`apply`

julia

export apply

This file mainly defines the apply function.

In general, the idea behind the apply framework is to take as input any geometry, vector of geometries, or feature collection, deconstruct it to the given trait target (any arbitrary GI.AbstractTrait or TraitTarget union thereof, like PointTrait or PolygonTrait) and perform some operation on it. Then, the geometry or structure is rebuilt.

This allows for a simple and consistent framework within which users can define their own operations trivially easily, and removes a lot of the complexity involved with handling complex geometry structures.

For example, a simple way to flip the x and y coordinates of a geometry is:

julia

flipped_geom = GO.apply(GI.PointTrait(), geom) do p
    (GI.y(p), GI.x(p))
end

As simple as that. There's no need to implement your own decomposition because it's done for you.

Functions like flip, reproject, transform, even segmentize and simplify have been implemented using the apply framework. Similarly, centroid, area and distance have been implemented using the applyreduce framework.

GeometryOpsCore.apply Function

julia

apply(f, target::Union{TraitTarget, GI.AbstractTrait}, obj; kw...)

Reconstruct a geometry, feature, feature collection, or nested vectors of either using the function f on the target trait.

f(target_geom) => x where x also has the target trait, or a trait that can be substituted. For example, swapping PolgonTrait to MultiPointTrait will fail if the outer object has MultiPolygonTrait, but should work if it has FeatureTrait.

Objects "shallower" than the target trait are always completely rebuilt, like a Vector of FeatureCollectionTrait of FeatureTrait when the target has PolygonTrait and is held in the features. These will always be GeoInterface geometries/feature/feature collections. But "deeper" objects may remain unchanged or be whatever GeoInterface compatible objects f returns.

The result is a functionally similar geometry with values depending on f.

threaded: true or false. Whether to use multithreading. Defaults to false.
crs: The CRS to attach to geometries. Defaults to nothing.
calc_extent: true or false. Whether to calculate the extent.

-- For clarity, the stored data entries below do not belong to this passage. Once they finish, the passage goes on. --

-- pv_equiv track=rewrite | github.com/ishyummy/baekjoon | 2020 KAKAO BLIND RECRUITMENT 괄호 변환.py | step4
-- ===== SOURCE A (Python) =====
-- def check(w):           # 올바른 괄호 문자열인지 검사하는 함수
--     count = 0
--     for c in w:
--         if c == '(':
--             count += 1
--         else:
--             count -= 1
--         if count < 0:
--             return 0
--     return 1
--
-- def step4(u, v):        # 4단계 진행
--     temp = '('
--     temp += step123(v)
--     temp += ')'
--
--     for c in u[1:len(u) - 1]:
--         if c == '(':
--             temp += ')'
--         else:
--             temp += '('
--     return temp
--
-- def step123(w):     # 1~3단계 재귀로 진행
--     u = ''
--     count = 0
--     if not w:
--         return w
--     for c in w:
--         if c == '(':
--             count += 1
--         else:
--             count -= 1
--         u += c
--         if count == 0:
--             break
--     v = w[len(u):]
--
--     if check(u):
--         return u + step123(v)
--     else:
--         return step4(u, v)
-- ===== SOURCE B (Python) =====
-- def step4(u, v):
--     # Iterative worklist instead of mutual recursion: one fused scan per chunk
--     # (split + validity check in a single pass), output built from list parts.
--     def flip_inner(s):
--         return ''.join(')' if c == '(' else '(' for c in s[1:len(s) - 1])
--     parts = ['(']
--     tails = [')' + flip_inner(u)]
--     w = v
--     while w:
--         count = 0
--         ok = True
--         i = 0
--         n = len(w)
--         while i < n:
--             count += 1 if w[i] == '(' else -1
--             if count < 0:
--                 ok = False
--             i += 1
--             if count == 0:
--                 break
--         p, w = w[:i], w[i:]
--         if ok:
--             parts.append(p)
--         else:
--             parts.append('(')
--             tails.append(')' + flip_inner(p))
--     parts.extend(reversed(tails))
--     return ''.join(parts)
-- ===== Notes on version B (the rewrite author's own statement) =====
-- stated objective: alternative
-- what changed: Replaced the step4/step123 mutual recursion with an iterative worklist that fuses the prefix-split and the check into one scan per chunk and assembles the result from a list of parts joined once, instead of recursive calls with string slicing and char-by-char concatenation.
import Mathlib
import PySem

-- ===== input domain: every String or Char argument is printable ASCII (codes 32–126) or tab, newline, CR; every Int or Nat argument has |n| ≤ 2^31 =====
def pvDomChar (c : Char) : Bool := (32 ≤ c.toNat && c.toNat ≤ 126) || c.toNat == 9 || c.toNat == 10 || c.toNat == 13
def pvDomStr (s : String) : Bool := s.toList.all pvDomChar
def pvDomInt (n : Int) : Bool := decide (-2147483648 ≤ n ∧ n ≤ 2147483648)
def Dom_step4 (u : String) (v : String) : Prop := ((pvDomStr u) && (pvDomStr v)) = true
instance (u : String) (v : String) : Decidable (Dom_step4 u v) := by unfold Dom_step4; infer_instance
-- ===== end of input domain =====

-- B replaces A's mutual recursion and char-by-char string concatenation by an iterative
-- worklist with a fused split+check scan and a list-of-parts builder (objective: alternative).

-- ===== PORT A =====
-- check(w): running count, returns 0 on the first negative prefix count, else 1
def pvCheck : List Char → Int → Int
  | [], _ => 1
  | c :: cs, count =>
    let count := if c = '(' then count + 1 else count - 1
    if count < 0 then 0 else pvCheck cs count

-- the u-building loop of step123: take chars until the running count hits 0 (or the end)
def pvTake : List Char → Int → List Char
  | [], _ => []
  | c :: cs, count =>
    let count := if c = '(' then count + 1 else count - 1
    if count = 0 then [c] else c :: pvTake cs count

theorem pvTake_length_le (w : List Char) (count : Int) : (pvTake w count).length ≤ w.length := by
  induction w generalizing count with
  | nil => simp [pvTake]
  | cons c cs ih =>
    simp only [pvTake]
    split <;> split <;> simp <;> exact ih _

theorem pvTake_length_pos (c : Char) (cs : List Char) (count : Int) :
    1 ≤ (pvTake (c :: cs) count).length := by
  simp only [pvTake]
  split <;> split <;> simp

mutual
-- step123(w): peel off the prefix u where the running count first returns to 0, recurse on the rest
def pvStep123 : List Char → List Char
  | [] => []
  | c :: cs =>
    let u := pvTake (c :: cs) 0
    let v := (c :: cs).drop u.length
    if pvCheck u 0 ≠ 0 then u ++ pvStep123 v else pvStep4L u v
termination_by w => 2 * w.length
decreasing_by
  · have h1 := pvTake_length_pos c cs 0
    have h2 := pvTake_length_le (c :: cs) 0
    simp only [List.length_drop]
    omega
  · have h1 := pvTake_length_pos c cs 0
    have h2 := pvTake_length_le (c :: cs) 0
    simp only [List.length_drop]
    omega

-- step4(u,v): '(' + step123(v) + ')', then flip each char of u[1:len(u)-1], appended one by one
def pvStep4L (u v : List Char) : List Char :=
  let temp := '(' :: pvStep123 v ++ [')']
  (PySem.List.slice u (some 1) (some ((u.length : Int) - 1))).foldl
    (fun t c => t ++ [if c = '(' then ')' else '(']) temp
termination_by 2 * v.length + 1
decreasing_by omega
end

def step4 (u : String) (v : String) : String :=
  String.ofList (pvStep4L u.toList v.toList)

-- ===== PORT B =====
-- flip_inner(s): map each char of s[1:len(s)-1] to the opposite bracket
def pvFlip (s : List Char) : List Char :=
  (PySem.List.slice s (some 1) (some ((s.length : Int) - 1))).map
    (fun c => if c = '(' then ')' else '(')

-- the fused inner while loop: split off the minimal zero-count prefix and record
-- in `ok` whether the running count ever went negative (single pass)
def pvScan : List Char → Int → Bool → List Char × Bool
  | [], _, ok => ([], ok)
  | c :: cs, count, ok =>
    let count := if c = '(' then count + 1 else count - 1
    let ok := if count < 0 then false else ok
    if count = 0 then ([c], ok)
    else
      let r := pvScan cs count ok
      (c :: r.1, r.2)

theorem pvScan_fst_eq (w : List Char) (count : Int) (ok : Bool) :
    (pvScan w count ok).1 = pvTake w count := by
  induction w generalizing count ok with
  | nil => simp [pvScan, pvTake]
  | cons c cs ih =>
    simp only [pvScan, pvTake]
    split <;> split <;> simp <;> exact ih _ _

-- the outer while loop: parts accumulates the front pieces, tails the pending suffixes
def pvLoop : List Char → List (List Char) → List (List Char) → List Char
  | [], parts, tails => (parts ++ tails.reverse).flatten
  | c :: cs, parts, tails =>
    let r := pvScan (c :: cs) 0 true
    let rest := (c :: cs).drop r.1.length
    if r.2 then pvLoop rest (parts ++ [r.1]) tails
    else pvLoop rest (parts ++ [['(']]) (tails ++ [')' :: pvFlip r.1])
termination_by w => w.length
decreasing_by
  all_goals
    have h1 := pvTake_length_pos c cs 0
    have h2 := pvTake_length_le (c :: cs) 0
    have h3 := pvScan_fst_eq (c :: cs) 0 true
    simp only [List.length_drop, List.length_cons, h3] at *
    omega

def step4_alt (u : String) (v : String) : String :=
  String.ofList (pvLoop v.toList [['(']] [')' :: pvFlip u.toList])

-- ===== PRECONDITION & SPEC =====
def Spec_step4 (u : String) (v : String) (out : String) : Prop := out = step4_alt u v
instance (u : String) (v : String) (out : String) : Decidable (Spec_step4 u v out) := by unfold Spec_step4; infer_instance

-- ===== CLAIM (what is proved, stated in full; the proofs are below) =====
def Claim_equal_step4 : Prop := ∀ (u : String) (v : String), Dom_step4 u v → Spec_step4 u v (step4 u v)

-- ===== LEMMAS AND PROOFS =====

-- B's fused scan computes A's prefix together with A's check of that prefix
theorem pvScan_eq (w : List Char) (count : Int) (ok : Bool) :
    pvScan w count ok = (pvTake w count, ok && !(pvCheck (pvTake w count) count == 0)) := by
  induction w generalizing count ok with
  | nil => simp [pvScan, pvTake, pvCheck]
  | cons c cs ih =>
    simp only [pvScan, pvTake, pvCheck]
    by_cases hz : (if c = '(' then count + 1 else count - 1) = 0
    · have hneg : ¬ (if c = '(' then count + 1 else count - 1) < 0 := by omega
      simp [hz, hneg, pvCheck]
    · simp only [if_neg hz, ih]
      by_cases hneg : (if c = '(' then count + 1 else count - 1) < 0
      · simp [pvCheck, hneg]
      · simp [pvCheck, hneg]

theorem foldl_append_map (l : List Char) (t : List Char) (f : Char → Char) :
    l.foldl (fun t c => t ++ [f c]) t = t ++ l.map f := by
  induction l generalizing t with
  | nil => simp
  | cons c cs ih => simp [ih]

-- A's step4 equals '(' :: step123 v ++ ')' :: flipped interior of u
theorem pvStep4L_eq (u v : List Char) :
    pvStep4L u v = '(' :: pvStep123 v ++ ')' :: pvFlip u := by
  rw [pvStep4L, pvFlip, foldl_append_map]
  simp

-- loop invariant: the iterative worklist computes A's recursive step123 result
theorem pvLoop_eq (n : Nat) (w : List Char) (hw : w.length ≤ n) (parts tails : List (List Char)) :
    pvLoop w parts tails = parts.flatten ++ pvStep123 w ++ tails.reverse.flatten := by
  induction n generalizing w parts tails with
  | zero =>
    have : w = [] := by cases w <;> simp_all
    subst this
    simp [pvLoop, pvStep123]
  | succ n ih =>
    cases w with
    | nil => simp [pvLoop, pvStep123]
    | cons c cs =>
      rw [pvLoop, pvStep123]
      simp only [pvScan_eq, Bool.true_and]
      have hlen : ((c :: cs).drop (pvTake (c :: cs) 0).length).length ≤ n := by
        have h1 := pvTake_length_pos c cs 0
        have h2 := pvTake_length_le (c :: cs) 0
        simp only [List.length_drop, List.length_cons] at *
        omega
      by_cases hc : pvCheck (pvTake (c :: cs) 0) 0 = 0
      · simp only [hc, beq_self_eq_true, Bool.not_true, if_neg (by simp : ¬ (false = true)),
          ne_eq, not_true_eq_false, if_neg, if_false]
        rw [ih _ hlen, pvStep4L_eq]
        simp [List.append_assoc]
      · have hb : (!(pvCheck (pvTake (c :: cs) 0) 0 == 0)) = true := by simp [hc]
        simp only [hb, if_true, ne_eq, hc, not_false_iff, if_pos]
        rw [ih _ hlen]
        simp [List.append_assoc]

-- ===== VERDICT (by name: the statement is the Claim_ definition above) =====
theorem step4_spec : Claim_equal_step4 := by
  intro u v _
  unfold Spec_step4 step4 step4_alt
  rw [pvLoop_eq v.toList.length v.toList (le_refl _), pvStep4L_eq]
  simp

Defaults to false.

Example

Flipped point the order in any feature or geometry, or iterables of either:

julia

import GeoInterface as GI
import GeometryOps as GO
geom = GI.Polygon([GI.LinearRing([(1, 2), (3, 4), (5, 6), (1, 2)]),
                   GI.LinearRing([(3, 4), (5, 6), (6, 7), (3, 4)])])

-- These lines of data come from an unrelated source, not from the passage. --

-- pv_equiv track=rewrite | github.com/Abdulmoiz781/pdf-rag | retriever.py | diversify_by_source
-- ===== SOURCE A (Python) =====
-- def diversify_by_source(chunks, scored_indices, top_k):
--     """
--     For BROAD multi-doc queries.
--     Guarantees at least 1 chunk per source PDF,
--     then fills remaining slots by score.
--     """
--     seen_sources = {}
--     first_pass, second_pass = [], []
--     for idx in scored_indices:
--         src = chunks[idx]["source"]
--         if src not in seen_sources:
--             seen_sources[src] = True
--             first_pass.append(idx)
--         else:
--             second_pass.append(idx)
--     return (first_pass + second_pass)[:top_k]
-- ===== SOURCE B (Python) =====
-- def diversify_by_source(chunks, scored_indices, top_k):
--     # One pass builds a 0/1 first-occurrence flag per index, then a single
--     # stable sort keyed on that flag reorders first occurrences to the front.
--     seen = set()
--     keyed = []
--     for idx in scored_indices:
--         src = chunks[idx]["source"]
--         keyed.append((1 if src in seen else 0, idx))
--         seen.add(src)
--     return [idx for _, idx in sorted(keyed, key=lambda p: p[0])][:top_k]
-- ===== Notes on version B (the rewrite author's own statement) =====
-- stated objective: alternative
-- what changed: Replaces A's two explicit bucket lists (first_pass/second_pass built by branching) with a single pass that tags each index with a 0/1 first-occurrence flag followed by one stable sort on that flag; the reordered riffle emerges from the sort's stability instead of explicit list concatenation.
import Mathlib
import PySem

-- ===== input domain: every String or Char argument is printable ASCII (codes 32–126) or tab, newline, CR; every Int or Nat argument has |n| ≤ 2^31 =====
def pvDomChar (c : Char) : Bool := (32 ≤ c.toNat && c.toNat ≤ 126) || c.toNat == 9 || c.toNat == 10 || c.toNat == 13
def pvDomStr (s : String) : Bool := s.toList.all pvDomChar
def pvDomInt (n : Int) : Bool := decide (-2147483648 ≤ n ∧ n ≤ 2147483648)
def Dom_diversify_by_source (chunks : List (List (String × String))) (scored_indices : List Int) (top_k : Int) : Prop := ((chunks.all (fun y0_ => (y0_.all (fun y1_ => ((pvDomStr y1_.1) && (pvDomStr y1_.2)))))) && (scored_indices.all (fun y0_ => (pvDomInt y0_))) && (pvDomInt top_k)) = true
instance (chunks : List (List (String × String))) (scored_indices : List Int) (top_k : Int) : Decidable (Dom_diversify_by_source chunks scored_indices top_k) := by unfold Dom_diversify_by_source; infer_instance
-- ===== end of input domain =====

-- B replaces A's two explicit bucket lists with a 0/1 first-occurrence flag per index
-- and one stable sort on that flag (objective: alternative decomposition, same result).

-- chunks[idx]["source"], total form (Pre_ guarantees the lookups succeed)
def pvSrc (chunks : List (List (String × String))) (idx : Int) : String :=
  ((PySem.Dict.mk ((PySem.List.pyGet? chunks idx).getD [])).get? "source").getD ""

-- ===== PORT A =====
def diversify_by_source (chunks : List (List (String × String))) (scored_indices : List Int) (top_k : Int) : List Int :=
  let st := scored_indices.foldl
    (fun (st : PySem.Dict String Bool × List Int × List Int) idx =>
      let src := pvSrc chunks idx
      if st.1.contains src = false then (st.1.insert src true, st.2.1 ++ [idx], st.2.2)
      else (st.1, st.2.1, st.2.2 ++ [idx]))
    (PySem.Dict.empty, [], [])
  PySem.List.slice (st.2.1 ++ st.2.2) none (some top_k)

-- ===== PORT B =====
def diversify_by_source_alt (chunks : List (List (String × String))) (scored_indices : List Int) (top_k : Int) : List Int :=
  let st := scored_indices.foldl
    (fun (st : PySem.Set String × List (Int × Int)) idx =>
      let src := pvSrc chunks idx
      (PySem.Set.add st.1 src, st.2 ++ [(if PySem.Set.contains st.1 src then (1:Int) else 0, idx)]))
    (PySem.Set.empty, [])
  PySem.List.slice ((PySem.List.sorted st.2 (fun p => p.1)).map (fun p => p.2)) none (some top_k)

-- ===== PRECONDITION & SPEC =====
-- Pre_ excludes exactly the inputs where Python raises: an index outside chunks
-- (IndexError) or a chunk without a "source" key (KeyError).
def Pre_diversify_by_source (chunks : List (List (String × String))) (scored_indices : List Int) (top_k : Int) : Prop :=
  ∀ idx ∈ scored_indices, PySem.Raise.InRange chunks.length idx ∧
    (PySem.Dict.mk ((PySem.List.pyGet? chunks idx).getD [])).contains "source" = true
instance (chunks : List (List (String × String))) (scored_indices : List Int) (top_k : Int) : Decidable (Pre_diversify_by_source chunks scored_indices top_k) := by unfold Pre_diversify_by_source; infer_instance
def pvWitness_diversify_by_source : (List (List (String × String))) × List Int × Int :=
  ([[("source", "a")], [("source", "b")]], [1, 0, 1], 2)

def Spec_diversify_by_source (chunks : List (List (String × String))) (scored_indices : List Int) (top_k : Int) (out : List Int) : Prop := out = diversify_by_source_alt chunks scored_indices top_k
instance (chunks : List (List (String × String))) (scored_indices : List Int) (top_k : Int) (out : List Int) : Decidable (Spec_diversify_by_source chunks scored_indices top_k out) := by unfold Spec_diversify_by_source; infer_instance

-- ===== CLAIM (what is proved, stated in full; the proofs are below) =====
def Claim_equal_diversify_by_source : Prop := ∀ (chunks : List (List (String × String))) (scored_indices : List Int) (top_k : Int), Dom_diversify_by_source chunks scored_indices top_k → Pre_diversify_by_source chunks scored_indices top_k → Spec_diversify_by_source chunks scored_indices top_k (diversify_by_source chunks scored_indices top_k)

-- ===== LEMMAS AND PROOFS =====

-- the list of (first-occurrence flag, idx) pairs B's single pass produces
def pvFlags (chunks : List (List (String × String))) : List Int → PySem.Set String → List (Int × Int)
  | [], _ => []
  | idx :: t, s =>
      (if PySem.Set.contains s (pvSrc chunks idx) then (1:Int) else 0, idx) ::
        pvFlags chunks t (PySem.Set.add s (pvSrc chunks idx))

lemma pvFlags_mem (chunks : List (List (String × String))) :
    ∀ (l : List Int) (s : PySem.Set String) (p : Int × Int),
      p ∈ pvFlags chunks l s → p.1 = 0 ∨ p.1 = 1 := by
  intro l
  induction l with
  | nil => intro s p h; simp [pvFlags] at h
  | cons idx t ih =>
      intro s p h
      simp only [pvFlags, List.mem_cons] at h
      rcases h with h | h
      · subst h; split_ifs <;> simp
      · exact ih _ p h

lemma foldB_snd (chunks : List (List (String × String))) :
    ∀ (l : List Int) (s : PySem.Set String) (acc : List (Int × Int)),
      (l.foldl (fun (st : PySem.Set String × List (Int × Int)) idx =>
          (PySem.Set.add st.1 (pvSrc chunks idx), st.2 ++ [(if PySem.Set.contains st.1 (pvSrc chunks idx) then (1:Int) else 0, idx)]))
        (s, acc)).2 = acc ++ pvFlags chunks l s := by
  intro l
  induction l with
  | nil => intro s acc; simp [pvFlags]
  | cons idx t ih =>
      intro s acc
      simp only [List.foldl_cons, pvFlags]
      rw [ih]
      simp

lemma foldA_eq (chunks : List (List (String × String))) :
    ∀ (l : List Int) (d : PySem.Dict String Bool) (s : PySem.Set String),
      (∀ x, d.contains x = PySem.Set.contains s x) →
      ∀ (zs os : List Int),
        (l.foldl (fun (st : PySem.Dict String Bool × List Int × List Int) idx =>
            if st.1.contains (pvSrc chunks idx) = false then (st.1.insert (pvSrc chunks idx) true, st.2.1 ++ [idx], st.2.2)
            else (st.1, st.2.1, st.2.2 ++ [idx]))
          (d, zs, os)).2
        = (zs ++ ((pvFlags chunks l s).filter (fun p => p.1 == 0)).map (fun p => p.2),
           os ++ ((pvFlags chunks l s).filter (fun p => !(p.1 == 0))).map (fun p => p.2)) := by
  intro l
  induction l with
  | nil => intro d s hds zs os; simp [pvFlags]
  | cons idx t ih =>
      intro d s hds zs os
      simp only [List.foldl_cons, pvFlags]
      by_cases h : PySem.Set.contains s (pvSrc chunks idx) = true
      · -- already seen: flag 1, A takes the else branch, the set does not grow
        have hd : d.contains (pvSrc chunks idx) = true := (hds _).trans h
        have hadd : PySem.Set.add s (pvSrc chunks idx) = s := by
          simp only [PySem.Set.add, PySem.Set.contains]
          simp [List.mem_of_elem_eq_true h]
        rw [if_neg (by rw [hd]; simp), if_pos h, hadd, ih d s hds zs (os ++ [idx])]
        simp [List.filter_cons]
      · -- first occurrence: flag 0, A inserts into the dict, B adds to the set
        have h' : PySem.Set.contains s (pvSrc chunks idx) = false := by simpa using h
        have hd : d.contains (pvSrc chunks idx) = false := (hds _).trans h'
        have hds' : ∀ x, (d.insert (pvSrc chunks idx) true).contains x
            = PySem.Set.contains (PySem.Set.add s (pvSrc chunks idx)) x := by
          intro x
          by_cases hx : x = pvSrc chunks idx
          · subst hx
            rw [PySem.Dict.contains_eq_isSome_get?, PySem.Dict.get?_insert_self]
            simp only [PySem.Set.add, PySem.Set.contains]
            by_cases hmem : pvSrc chunks idx ∈ s <;> simp [hmem]
          · rw [PySem.Dict.contains_eq_isSome_get?, PySem.Dict.get?_insert_of_ne d true hx,
                ← PySem.Dict.contains_eq_isSome_get?, hds x]
            simp only [PySem.Set.add, PySem.Set.contains]
            by_cases hmem : pvSrc chunks idx ∈ s
            · simp [hmem]
            · simp [hmem]
              exact fun hh => absurd hh hx
        rw [if_pos hd, if_neg (by rw [h']; simp),
            ih (d.insert (pvSrc chunks idx) true) (PySem.Set.add s (pvSrc chunks idx)) hds' (zs ++ [idx]) os]
        simp [List.filter_cons]

lemma insertBy01 (p : Int × Int) :
    ∀ (zs os : List (Int × Int)), (∀ q ∈ zs, q.1 = 0) → (∀ q ∈ os, q.1 = 1) →
      (p.1 = 0 → PySem.List.insertBy (fun a b => decide (a.1 < b.1)) p (zs ++ os) = zs ++ p :: os) ∧
      (p.1 = 1 → PySem.List.insertBy (fun a b => decide (a.1 < b.1)) p (zs ++ os) = (zs ++ os) ++ [p]) := by
  intro zs os hz ho
  constructor
  · intro hp0
    induction zs with
    | nil =>
        cases os with
        | nil => simp [PySem.List.insertBy]
        | cons o os' =>
            have : o.1 = 1 := ho o (by simp)
            simp [PySem.List.insertBy, hp0, this]
    | cons z zs' ih =>
        have hz0 : z.1 = 0 := hz z (by simp)
        have := ih (fun q hq => hz q (by simp [hq]))
        simp only [List.cons_append, PySem.List.insertBy, hp0, hz0]
        simp [this]
  · intro hp1
    apply PySem.List.insertBy_of_forall_not_before
    intro y hy
    rcases List.mem_append.mp hy with hy | hy
    · have : y.1 = 0 := hz y hy
      simp [hp1, this]
    · have : y.1 = 1 := ho y hy
      simp [hp1, this]

lemma foldl_insertBy01 :
    ∀ (l zs os : List (Int × Int)), (∀ p ∈ l, p.1 = 0 ∨ p.1 = 1) →
      (∀ q ∈ zs, q.1 = 0) → (∀ q ∈ os, q.1 = 1) →
      l.foldl (fun acc p => PySem.List.insertBy (fun a b => decide ((a : Int × Int).1 < b.1)) p acc) (zs ++ os)
        = (zs ++ l.filter (fun p => p.1 == 0)) ++ (os ++ l.filter (fun p => !(p.1 == 0))) := by
  intro l
  induction l with
  | nil => intro zs os _ _ _; simp
  | cons p t ih =>
      intro zs os hl hz ho
      have hp := hl p (by simp)
      simp only [List.foldl_cons]
      rcases hp with hp | hp
      · rw [(insertBy01 p zs os hz ho).1 hp]
        have : zs ++ p :: os = (zs ++ [p]) ++ os := by simp
        rw [this, ih (zs ++ [p]) os (fun q hq => hl q (by simp [hq]))
              (by intro q hq; rcases List.mem_append.mp hq with h | h
                  · exact hz q h
                  · simp at h; subst h; exact hp) ho]
        simp [hp]
      · rw [(insertBy01 p zs os hz ho).2 hp]
        have : (zs ++ os) ++ [p] = zs ++ (os ++ [p]) := by simp
        rw [this, ih zs (os ++ [p]) (fun q hq => hl q (by simp [hq])) hz
              (by intro q hq; rcases List.mem_append.mp hq with h | h
                  · exact ho q h
                  · simp at h; subst h; exact hp)]
        simp [hp]

lemma sorted01 (l : List (Int × Int)) (hl : ∀ p ∈ l, p.1 = 0 ∨ p.1 = 1) :
    PySem.List.sorted l (fun p => p.1)
      = l.filter (fun p => p.1 == 0) ++ l.filter (fun p => !(p.1 == 0)) := by
  rw [PySem.List.sorted_eq_foldl_insertBy]
  simpa using foldl_insertBy01 l [] [] hl (by simp) (by simp)

-- ===== VERDICT (by name: the statement is the Claim_ definition above) =====
theorem diversify_by_source_spec : Claim_equal_diversify_by_source := by
  intro chunks scored_indices top_k _ _
  unfold Spec_diversify_by_source diversify_by_source diversify_by_source_alt
  dsimp only
  rw [foldB_snd chunks scored_indices PySem.Set.empty []]
  rw [foldA_eq chunks scored_indices PySem.Dict.empty PySem.Set.empty
        (by intro x; simp [PySem.Set.empty, PySem.Set.contains]) [] []]
  simp only [List.nil_append]
  rw [sorted01 _ (pvFlags_mem chunks scored_indices PySem.Set.empty)]
  simp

flipped_geom = GO.apply(GI.PointTrait, geom) do p
    (GI.y(p), GI.x(p))
end

source

What is `apply`?

apply applies some function to every geometry matching the Target GeoInterface trait, in some arbitrarily nested object made up of:

AbstractArrays (we also try to iterate other non-GeoInteface compatible object)
FeatureCollectionTrait objects
FeatureTrait objects
AbstractGeometryTrait objects

apply recursively calls itself through these nested layers until it reaches objects with the Target GeoInterface trait. When found apply applies the function f, and stops.

The outer recursive functions then progressively rebuild the object using GeoInterface objects matching the original traits.

If PointTrait is found but it is not the Target, an error is thrown. This likely means the object contains a different geometry trait to the target, such as MultiPointTrait when LineStringTrait was specified.

To handle this possibility it may be necessary to make Target a Union of traits found at the same level of nesting, and define methods of f to handle all cases.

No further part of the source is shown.